Exercise description:
Please give back only the lines below from the one containing "((PySem.List.pyRange 0 (pvNcols" to the one containing "rw [if_neg h]", each repeated word for word, both ends included.

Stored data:

════

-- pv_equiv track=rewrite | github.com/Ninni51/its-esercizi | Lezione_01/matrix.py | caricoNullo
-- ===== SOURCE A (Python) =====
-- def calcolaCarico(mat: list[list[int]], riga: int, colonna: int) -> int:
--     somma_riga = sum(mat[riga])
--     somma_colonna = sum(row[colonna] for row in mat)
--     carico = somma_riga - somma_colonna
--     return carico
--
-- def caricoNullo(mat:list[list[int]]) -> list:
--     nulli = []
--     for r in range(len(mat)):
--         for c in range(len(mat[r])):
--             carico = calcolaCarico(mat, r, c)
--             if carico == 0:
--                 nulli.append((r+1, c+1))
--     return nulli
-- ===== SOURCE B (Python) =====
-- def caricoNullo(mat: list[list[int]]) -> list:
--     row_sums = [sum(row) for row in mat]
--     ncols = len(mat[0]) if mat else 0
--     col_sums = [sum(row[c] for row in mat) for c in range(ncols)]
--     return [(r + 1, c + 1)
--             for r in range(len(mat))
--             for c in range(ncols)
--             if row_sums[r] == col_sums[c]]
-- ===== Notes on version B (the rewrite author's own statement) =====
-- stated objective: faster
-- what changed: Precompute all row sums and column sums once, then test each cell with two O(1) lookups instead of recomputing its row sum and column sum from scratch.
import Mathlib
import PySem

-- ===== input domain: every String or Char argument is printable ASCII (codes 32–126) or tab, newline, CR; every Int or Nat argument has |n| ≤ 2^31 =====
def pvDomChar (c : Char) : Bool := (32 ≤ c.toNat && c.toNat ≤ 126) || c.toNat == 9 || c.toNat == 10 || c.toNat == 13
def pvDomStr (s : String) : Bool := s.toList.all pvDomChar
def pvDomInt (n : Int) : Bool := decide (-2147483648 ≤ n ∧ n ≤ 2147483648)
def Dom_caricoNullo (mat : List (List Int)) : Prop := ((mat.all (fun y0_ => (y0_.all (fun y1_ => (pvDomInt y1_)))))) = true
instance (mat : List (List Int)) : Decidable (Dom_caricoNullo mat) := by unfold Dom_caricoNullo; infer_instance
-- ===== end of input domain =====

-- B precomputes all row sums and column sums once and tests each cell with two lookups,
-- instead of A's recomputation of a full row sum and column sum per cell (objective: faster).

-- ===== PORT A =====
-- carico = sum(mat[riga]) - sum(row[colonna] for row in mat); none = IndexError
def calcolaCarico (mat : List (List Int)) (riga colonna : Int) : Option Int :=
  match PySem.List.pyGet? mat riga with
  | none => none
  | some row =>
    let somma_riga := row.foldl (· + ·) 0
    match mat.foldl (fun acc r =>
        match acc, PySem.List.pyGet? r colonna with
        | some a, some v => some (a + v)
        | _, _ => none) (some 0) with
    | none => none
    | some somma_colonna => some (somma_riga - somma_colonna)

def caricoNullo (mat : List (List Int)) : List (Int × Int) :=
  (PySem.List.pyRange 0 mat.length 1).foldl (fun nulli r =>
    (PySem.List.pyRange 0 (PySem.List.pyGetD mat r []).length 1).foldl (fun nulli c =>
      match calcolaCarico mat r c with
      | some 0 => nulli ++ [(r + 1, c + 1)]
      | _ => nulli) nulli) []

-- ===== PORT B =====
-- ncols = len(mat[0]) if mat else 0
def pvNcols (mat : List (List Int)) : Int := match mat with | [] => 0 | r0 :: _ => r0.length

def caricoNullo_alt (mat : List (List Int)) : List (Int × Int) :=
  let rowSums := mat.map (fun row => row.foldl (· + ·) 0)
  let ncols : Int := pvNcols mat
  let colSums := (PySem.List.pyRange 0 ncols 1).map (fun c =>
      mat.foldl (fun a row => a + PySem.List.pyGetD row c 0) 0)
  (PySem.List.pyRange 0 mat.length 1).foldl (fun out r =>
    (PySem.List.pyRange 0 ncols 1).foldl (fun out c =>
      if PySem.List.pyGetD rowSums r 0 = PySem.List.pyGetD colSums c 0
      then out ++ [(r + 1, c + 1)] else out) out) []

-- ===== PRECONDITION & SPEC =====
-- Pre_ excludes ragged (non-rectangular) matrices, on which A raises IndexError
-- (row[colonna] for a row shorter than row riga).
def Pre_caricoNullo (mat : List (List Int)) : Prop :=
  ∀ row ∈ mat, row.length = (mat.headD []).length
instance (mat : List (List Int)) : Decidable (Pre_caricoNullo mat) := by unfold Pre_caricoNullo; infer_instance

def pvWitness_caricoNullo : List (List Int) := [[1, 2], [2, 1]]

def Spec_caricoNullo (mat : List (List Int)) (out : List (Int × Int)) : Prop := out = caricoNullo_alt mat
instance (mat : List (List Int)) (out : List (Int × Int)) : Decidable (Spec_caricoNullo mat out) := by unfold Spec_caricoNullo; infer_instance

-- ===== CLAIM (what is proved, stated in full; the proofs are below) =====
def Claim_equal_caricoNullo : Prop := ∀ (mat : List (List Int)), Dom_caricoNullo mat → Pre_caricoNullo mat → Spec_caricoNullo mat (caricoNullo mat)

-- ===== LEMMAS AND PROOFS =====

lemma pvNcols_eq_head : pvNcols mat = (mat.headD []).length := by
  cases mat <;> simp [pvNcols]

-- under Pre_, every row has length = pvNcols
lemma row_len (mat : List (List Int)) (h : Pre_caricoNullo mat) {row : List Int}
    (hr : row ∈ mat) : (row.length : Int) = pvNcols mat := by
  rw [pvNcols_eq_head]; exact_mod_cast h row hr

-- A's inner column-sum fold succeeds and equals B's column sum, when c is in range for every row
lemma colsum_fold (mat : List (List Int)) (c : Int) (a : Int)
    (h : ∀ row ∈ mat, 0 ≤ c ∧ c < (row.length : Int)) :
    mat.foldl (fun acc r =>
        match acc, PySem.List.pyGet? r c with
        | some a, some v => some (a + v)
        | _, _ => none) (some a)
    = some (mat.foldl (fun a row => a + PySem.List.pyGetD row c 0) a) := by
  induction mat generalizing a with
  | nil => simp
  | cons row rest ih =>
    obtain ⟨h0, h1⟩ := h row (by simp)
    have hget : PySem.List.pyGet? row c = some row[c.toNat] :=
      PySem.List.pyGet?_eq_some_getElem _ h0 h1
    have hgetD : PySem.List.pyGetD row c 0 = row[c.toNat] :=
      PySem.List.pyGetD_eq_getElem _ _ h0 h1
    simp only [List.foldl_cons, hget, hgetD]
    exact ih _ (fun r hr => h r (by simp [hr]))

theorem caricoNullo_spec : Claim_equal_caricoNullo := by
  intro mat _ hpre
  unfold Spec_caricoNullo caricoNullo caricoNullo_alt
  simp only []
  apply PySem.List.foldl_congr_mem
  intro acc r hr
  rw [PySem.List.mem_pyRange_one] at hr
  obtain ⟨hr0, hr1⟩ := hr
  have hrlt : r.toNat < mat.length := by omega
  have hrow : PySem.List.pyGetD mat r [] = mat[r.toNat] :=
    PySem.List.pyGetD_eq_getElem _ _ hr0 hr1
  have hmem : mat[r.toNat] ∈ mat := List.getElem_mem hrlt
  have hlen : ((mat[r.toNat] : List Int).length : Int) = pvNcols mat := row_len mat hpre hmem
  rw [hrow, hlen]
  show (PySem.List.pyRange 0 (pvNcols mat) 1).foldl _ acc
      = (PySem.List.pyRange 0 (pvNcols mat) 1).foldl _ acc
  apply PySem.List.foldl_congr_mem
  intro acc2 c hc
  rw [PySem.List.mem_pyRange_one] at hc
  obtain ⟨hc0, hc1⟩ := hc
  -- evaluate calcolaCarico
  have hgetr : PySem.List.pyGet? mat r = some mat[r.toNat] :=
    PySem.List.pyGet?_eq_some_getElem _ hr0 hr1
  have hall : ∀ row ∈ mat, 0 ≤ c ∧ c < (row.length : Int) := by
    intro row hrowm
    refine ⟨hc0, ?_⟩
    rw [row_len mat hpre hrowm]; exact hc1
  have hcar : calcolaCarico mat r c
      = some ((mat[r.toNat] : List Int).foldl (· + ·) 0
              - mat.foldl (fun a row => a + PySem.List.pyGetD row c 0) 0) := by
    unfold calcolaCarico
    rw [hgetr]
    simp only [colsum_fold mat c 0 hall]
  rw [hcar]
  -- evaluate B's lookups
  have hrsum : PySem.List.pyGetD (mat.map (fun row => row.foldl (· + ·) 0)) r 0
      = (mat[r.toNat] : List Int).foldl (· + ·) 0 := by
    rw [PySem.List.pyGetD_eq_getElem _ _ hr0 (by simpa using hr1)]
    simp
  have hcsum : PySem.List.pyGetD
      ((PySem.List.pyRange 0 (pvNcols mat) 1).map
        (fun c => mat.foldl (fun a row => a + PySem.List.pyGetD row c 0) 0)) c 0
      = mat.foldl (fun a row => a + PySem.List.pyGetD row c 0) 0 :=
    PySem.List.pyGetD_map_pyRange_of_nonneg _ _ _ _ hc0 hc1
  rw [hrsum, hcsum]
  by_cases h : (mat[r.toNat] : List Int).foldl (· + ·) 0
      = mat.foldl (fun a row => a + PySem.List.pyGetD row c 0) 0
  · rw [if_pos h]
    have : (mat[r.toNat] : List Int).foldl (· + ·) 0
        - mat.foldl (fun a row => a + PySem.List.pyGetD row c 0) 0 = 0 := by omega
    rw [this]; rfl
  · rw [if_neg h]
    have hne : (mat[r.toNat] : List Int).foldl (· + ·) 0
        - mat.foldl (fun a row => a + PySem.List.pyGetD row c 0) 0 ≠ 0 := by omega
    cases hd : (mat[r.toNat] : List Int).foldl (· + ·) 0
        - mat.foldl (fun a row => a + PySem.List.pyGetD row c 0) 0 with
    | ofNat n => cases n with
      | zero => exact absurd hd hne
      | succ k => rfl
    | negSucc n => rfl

════

Solution for this problem:
      ((PySem.List.pyRange 0 (pvNcols mat) 1).map
        (fun c => mat.foldl (fun a row => a + PySem.List.pyGetD row c 0) 0)) c 0
      = mat.foldl (fun a row => a + PySem.List.pyGetD row c 0) 0 :=
    PySem.List.pyGetD_map_pyRange_of_nonneg _ _ _ _ hc0 hc1
  rw [hrsum, hcsum]
  by_cases h : (mat[r.toNat] : List Int).foldl (· + ·) 0
      = mat.foldl (fun a row => a + PySem.List.pyGetD row c 0) 0
  · rw [if_pos h]
    have : (mat[r.toNat] : List Int).foldl (· + ·) 0
        - mat.foldl (fun a row => a + PySem.List.pyGetD row c 0) 0 = 0 := by omega
    rw [this]; rfl
  · rw [if_neg h]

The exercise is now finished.